See Glossary of Model Variables for definitions of the abbreviations.

Table 2.

Parameter values fit to the Minnesota experiment data

Parameter	Value	Description
λ1	0.74	Underfeeding adaptive thermogenesis
λ2	0.02	Overfeeding adaptive thermogenesis
σ	0.52	Thermogenesis effect on PAE vs.

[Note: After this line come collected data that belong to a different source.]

-- B's merge step
def pvMstep (pos : PySem.Dict String Int) (st : List String × List (List String)) (p : String × List String) : List String × List (List String) :=
  match pos.get? p.1 with
  | some i => (st.1, st.2.set i.toNat (st.2.getD i.toNat [] ++ p.2))
  | none => (st.1 ++ [p.1], st.2 ++ [p.2])

-- the non-equal targets of one source token
def pvV (T : List String) (sl : String) : List String := T.filter (fun tl => decide (tl ≠ sl))

-- first value stored under key k in an items list ([] if absent)
def pvGet (L : List (String × List String)) (k : String) : List String :=
  ((L.find? (fun p => p.1 == k)).map Prod.snd).getD []

-- keys of L that are not already in ss0, in order
def pvNewKeys (ss0 : List String) (L : List (String × List String)) : List String :=
  (L.map Prod.fst).filter (fun k => !ss0.contains k)

-- original target sublists, each extended by its source's grouped targets (first-occurrence slots only)
def pvUpd (ss0 : List String) (ts0 : List (List String)) (L : List (String × List String)) : List (List String) :=
  ts0.mapIdx (fun i v => v ++ (if PySem.List.index? ss0 (ss0.getD i "") = some i then pvGet L (ss0.getD i "") else []))

-- the common closed form of both programs' result
def pvPhi (ss0 : List String) (ts0 : List (List String)) (L : List (String × List String)) : List String × List (List String) :=
  (ss0 ++ pvNewKeys ss0 L, pvUpd ss0 ts0 L ++ (pvNewKeys ss0 L).map (pvGet L))

-- Dict.insert on the items level
def pvIns (L : List (String × List String)) (k : String) (w : List String) : List (String × List String) :=
  if (L.map Prod.fst).contains k then L.map (fun p => if p.1 == k then (k, w) else p) else L ++ [(k, w)]
theorem insert_step (init : List (Int × Int)) (item : Int × Int)
    (hs : init.Pairwise PvGt) (hne : ∀ p ∈ init, p ≠ item) :
    (PySem.List.insert init (pvBsearch init item 0 (PySem.List.len init)) item).Pairwise PvGt ∧
    (PySem.List.insert init (pvBsearch init item 0 (PySem.List.len init)) item).Perm (item :: init) := by
  have hlen : PySem.List.len init = (init.length : Int) := by simp
  obtain ⟨r, hreq, hrle, hlt, hge⟩ :=
    pvBsearch_spec init item hs 0 (PySem.List.len init) le_rfl (by simp) (by simp)
      (by intro k hk hklt; omega)
      (by intro k hk hge'; rw [hlen] at hge'; omega)
  rw [hreq, PySem.List.insert_natCast init r item hrle]
  have hpwinit := List.pairwise_iff_getElem.mp hs
  constructor
  · rw [List.pairwise_append]
    refine ⟨List.Pairwise.sublist (List.take_sublist r init) hs, ?_, ?_⟩
    · rw [List.pairwise_cons]
      refine ⟨?_, List.Pairwise.sublist (List.drop_sublist r init) hs⟩
      intro b hb
      obtain ⟨i, hi, hieq⟩ := List.mem_iff_getElem.mp hb
      have hrl : r + i < init.length := by simp [List.length_drop] at hi; omega
      rw [List.getElem_drop] at hieq
      have hnp : ¬ PvGt b item := by rw [← hieq]; exact hge (r + i) hrl (by omega)
      have hbne : b ≠ item := hne b (List.mem_of_mem_drop hb)
      rcases pvGt_trichotomy b item hbne with h | h
      · exact absurd h hnp
      · exact h
    · intro a ha b hb
      obtain ⟨i, hi, hieq⟩ := List.mem_iff_getElem.mp ha
      have hir : i < r := by simp [List.length_take] at hi; omega
      have hil : i < init.length := by omega
      rw [List.getElem_take] at hieq
      rcases List.mem_cons.mp hb with rfl | hb'
      · rw [← hieq]; exact hlt i hil hir
      · obtain ⟨i2, hi2, hieq2⟩ := List.mem_iff_getElem.mp hb'
        have hrl2 : r + i2 < init.length := by simp [List.length_drop] at hi2; omega
        rw [List.getElem_drop] at hieq2
        rw [← hieq, ← hieq2]
        exact hpwinit i (r + i2) hil hrl2 (by omega)
  · have h := List.perm_middle (l₁ := List.take r init) (l₂ := List.drop r init) (a := item)
    rwa [List.take_append_drop] at h
theorem loop_lemma (l : List (String × String × Int)) :
    ∀ (gt : List (List (String × String))) (loads : List Int) (pool : List (Int × Int)),
    loads ≠ [] → pool.Pairwise PvGt → pool.Perm (pairsOf loads) →
    (l.foldl (fun st t =>
      let m := (PySem.List.min? st.2 (fun x => x)).getD 0
      let j : Int := ((PySem.List.index? st.2 m).getD 0 : Nat)
      (PySem.List.pySetD st.1 j (PySem.List.pyGetD st.1 j [] ++ [(t.1, t.2.1)]),
       PySem.List.pySetD st.2 j (PySem.List.pyGetD st.2 j 0 + t.2.2))) (gt, loads)).1 =
    (l.foldl (fun st t =>
      let p := (PySem.List.pop? st.2 (-1)).getD (((0 : Int), (0 : Int)), [])
      let li := p.1
      let pool1 := p.2
      let res' := PySem.List.pySetD st.1 li.2 (PySem.List.pyGetD st.1 li.2 [] ++ [(t.1, t.2.1)])
      let item := (li.1 + t.2.2, li.2)
      let lo := pvBsearch pool1 item 0 (PySem.List.len pool1)
      (res', PySem.List.insert pool1 lo item)) (gt, pool)).1 := by
  induction l with
  | nil => intro gt loads pool _ _ _; rfl
  | cons t l ih =>
    intro gt loads pool hne hp hperm
    have hpne : pool ≠ [] := by
      intro h
      have := hperm.length_eq
      rw [h, length_pairsOf] at this
      exact hne (List.length_eq_zero_iff.mp this.symm)
    obtain ⟨init, last, rfl⟩ : ∃ init last, pool = init ++ [last] :=
      ⟨pool.dropLast, pool.getLast hpne, (List.dropLast_append_getLast hpne).symm⟩
    obtain ⟨m, j, hj, hm, hidx, hgj, hlmj, hpe⟩ := pop_lemma _ _ _ _ hp hperm rfl
    set w := t.2.2 with hw
    set item : Int × Int := (m + w, (j : Int)) with hitem
    set gt' := PySem.List.pySetD gt ((j : Nat) : Int)
      (PySem.List.pyGetD gt ((j : Nat) : Int) [] ++ [(t.1, t.2.1)]) with hgt'
    -- A's one step
    have hfa : (fun (st : List (List (String × String)) × List Int) (t : String × String × Int) =>
      let m := (PySem.List.min? st.2 (fun x => x)).getD 0
      let j : Int := ((PySem.List.index? st.2 m).getD 0 : Nat)
      (PySem.List.pySetD st.1 j (PySem.List.pyGetD st.1 j [] ++ [(t.1, t.2.1)]),
       PySem.List.pySetD st.2 j (PySem.List.pyGetD st.2 j 0 + t.2.2))) (gt, loads) t
      = (gt', loads.set j (m + w)) := by
      simp only [hm, hidx, Option.getD_some]
      have h1 : PySem.List.pyGetD loads ((j : Nat) : Int) 0 = m := by
        rw [PySem.List.pyGetD_eq_getElem loads 0 (by omega) (by exact_mod_cast hj)]
        simpa using hgj
      rw [h1, pySetD_natCast' loads j (m + w) hj]
    -- B's one step
    have hB1 : (PySem.List.pop? (init ++ [last]) (-1)).getD (((0:Int),(0:Int)), []) = (last, init) := by
      rw [PySem.List.pop?_last]; rfl
    have hinitpw : init.Pairwise PvGt := (List.pairwise_append.mp hp).1
    have hinitne : ∀ p ∈ init, p ≠ item := by
      intro p hpmem heq
      have := snd_ne_of_mem_eraseIdx loads j (hpe.mem_iff.mp hpmem)
      rw [heq] at this
      exact this rfl
    have hfb : (fun (st : List (List (String × String)) × List (Int × Int)) (t : String × String × Int) =>
      let p := (PySem.List.pop? st.2 (-1)).getD (((0 : Int), (0 : Int)), [])
      let li := p.1
      let pool1 := p.2
      let res' := PySem.List.pySetD st.1 li.2 (PySem.List.pyGetD st.1 li.2 [] ++ [(t.1, t.2.1)])
      let item := (li.1 + t.2.2, li.2)
      let lo := pvBsearch pool1 item 0 (PySem.List.len pool1)
      (res', PySem.List.insert pool1 lo item)) (gt, init ++ [last]) t
      = (gt', PySem.List.insert init (pvBsearch init item 0 (PySem.List.len init)) item) := by
      simp only [hB1]
      rw [hlmj]
    obtain ⟨hpw', hperm'⟩ := insert_step init item hinitpw hinitne
    -- new pairs permutation
    have hsetp : (pairsOf (loads.set j (m + w))).Perm (item :: (pairsOf loads).eraseIdx j) := by
      rw [pairsOf_set loads j (m + w) hj]
      rw [List.set_eq_take_append_cons_drop, if_pos (by rw [length_pairsOf]; exact hj)]
      rw [List.eraseIdx_eq_take_drop_succ]
      exact List.perm_middle
    have hperm2 : (PySem.List.insert init (pvBsearch init item 0 (PySem.List.len init)) item).Perm
        (pairsOf (loads.set j (m + w))) := by
      refine hperm'.trans ?_
      exact ((hsetp.trans (hpe.cons item).symm).symm : _)
    simp only [List.foldl_cons, hfa, hfb]
    exact ih gt' (loads.set j (m + w)) _
      (by intro h
          have hlen0 : (loads.set j (m + w)).length = 0 := by rw [h]; rfl
          rw [List.length_set] at hlen0; omega)
      hpw' hperm2
theorem init_invariant (num_gpus : Int) (h : 1 ≤ num_gpus) :
    (List.replicate num_gpus.toNat (0 : Int)) ≠ [] ∧
    (((PySem.List.pyRange 0 num_gpus 1).map (fun i => ((0 : Int), i))).reverse).Pairwise PvGt ∧
    (((PySem.List.pyRange 0 num_gpus 1).map (fun i => ((0 : Int), i))).reverse).Perm
      (pairsOf (List.replicate num_gpus.toNat 0)) := by
  have hfwd : (PySem.List.pyRange 0 num_gpus 1).map (fun i => ((0 : Int), i))
      = pairsOf (List.replicate num_gpus.toNat 0) := by
    apply List.ext_getElem
    · simp [length_pairsOf, PySem.List.length_pyRange_one]
    · intro k h1 h2
      have hk : k < num_gpus.toNat := by
        simpa [PySem.List.length_pyRange_one] using h1
      rw [List.getElem_map, PySem.List.getElem_pyRange_one]
      rw [getElem_pairsOf _ k (by simpa using hk)]
      simp
  refine ⟨by simp; omega, ?_, ?_⟩
  · rw [List.pairwise_reverse, List.pairwise_map]
    apply (PySem.List.pairwise_lt_pyRange_one 0 num_gpus).imp
    intro a b hab
    exact Or.inr ⟨rfl, hab⟩
  · rw [hfwd]
    exact (List.reverse_perm _)

-- ===== VERDICT (by name: the statement is the Claim_ definition above) =====
theorem balance_tasks_spec : Claim_equal_balance_tasks := by
  intro tasks num_gpus _hdom hpre
  unfold Spec_balance_tasks balance_tasks balance_tasks_alt
  rcases hpre with h | h
  · subst h; rfl
  · obtain ⟨h1, h2, h3⟩ := init_invariant num_gpus h
    simpa using loop_lemma (PySem.List.sorted tasks (fun x => x.2.2) true) _ _ _ h1 h2 h3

RMR
wP	1.1	Weighting of ProtOx for basal PI
wC:G	0.93	Ratio of CarbOx weighting parameters
SP−	1.7	Sensitivity of ProtOx to reduced PI

See Glossary of Model Variables for definitions of the abbreviations.

Table 3.

Parameter values determined from constraints on energy balance, nutrient balance, and physical inactivity as well as perturbations of dietary protein and carbohydrate

Parameter	Value	Description
SP+	3.8	Sensitivity of ProtOx to increased PI
SC	0.85	Sensitivity of CarbOx to CI changes
wG	9.4	Weighting of CarbOx for glycogenolysis
wF	14.8	Weighting of FatOx for lipolysis
Ec	−435 kcal/day	Constant energy expenditure offset

See Glossary of Model Variables for definitions of the abbreviations. Other than the constant values for S_C and SP+, these parameters are calculated according to the initial conditions corresponding to different subject groups. The values listed are for the average Minnesota experiment subject.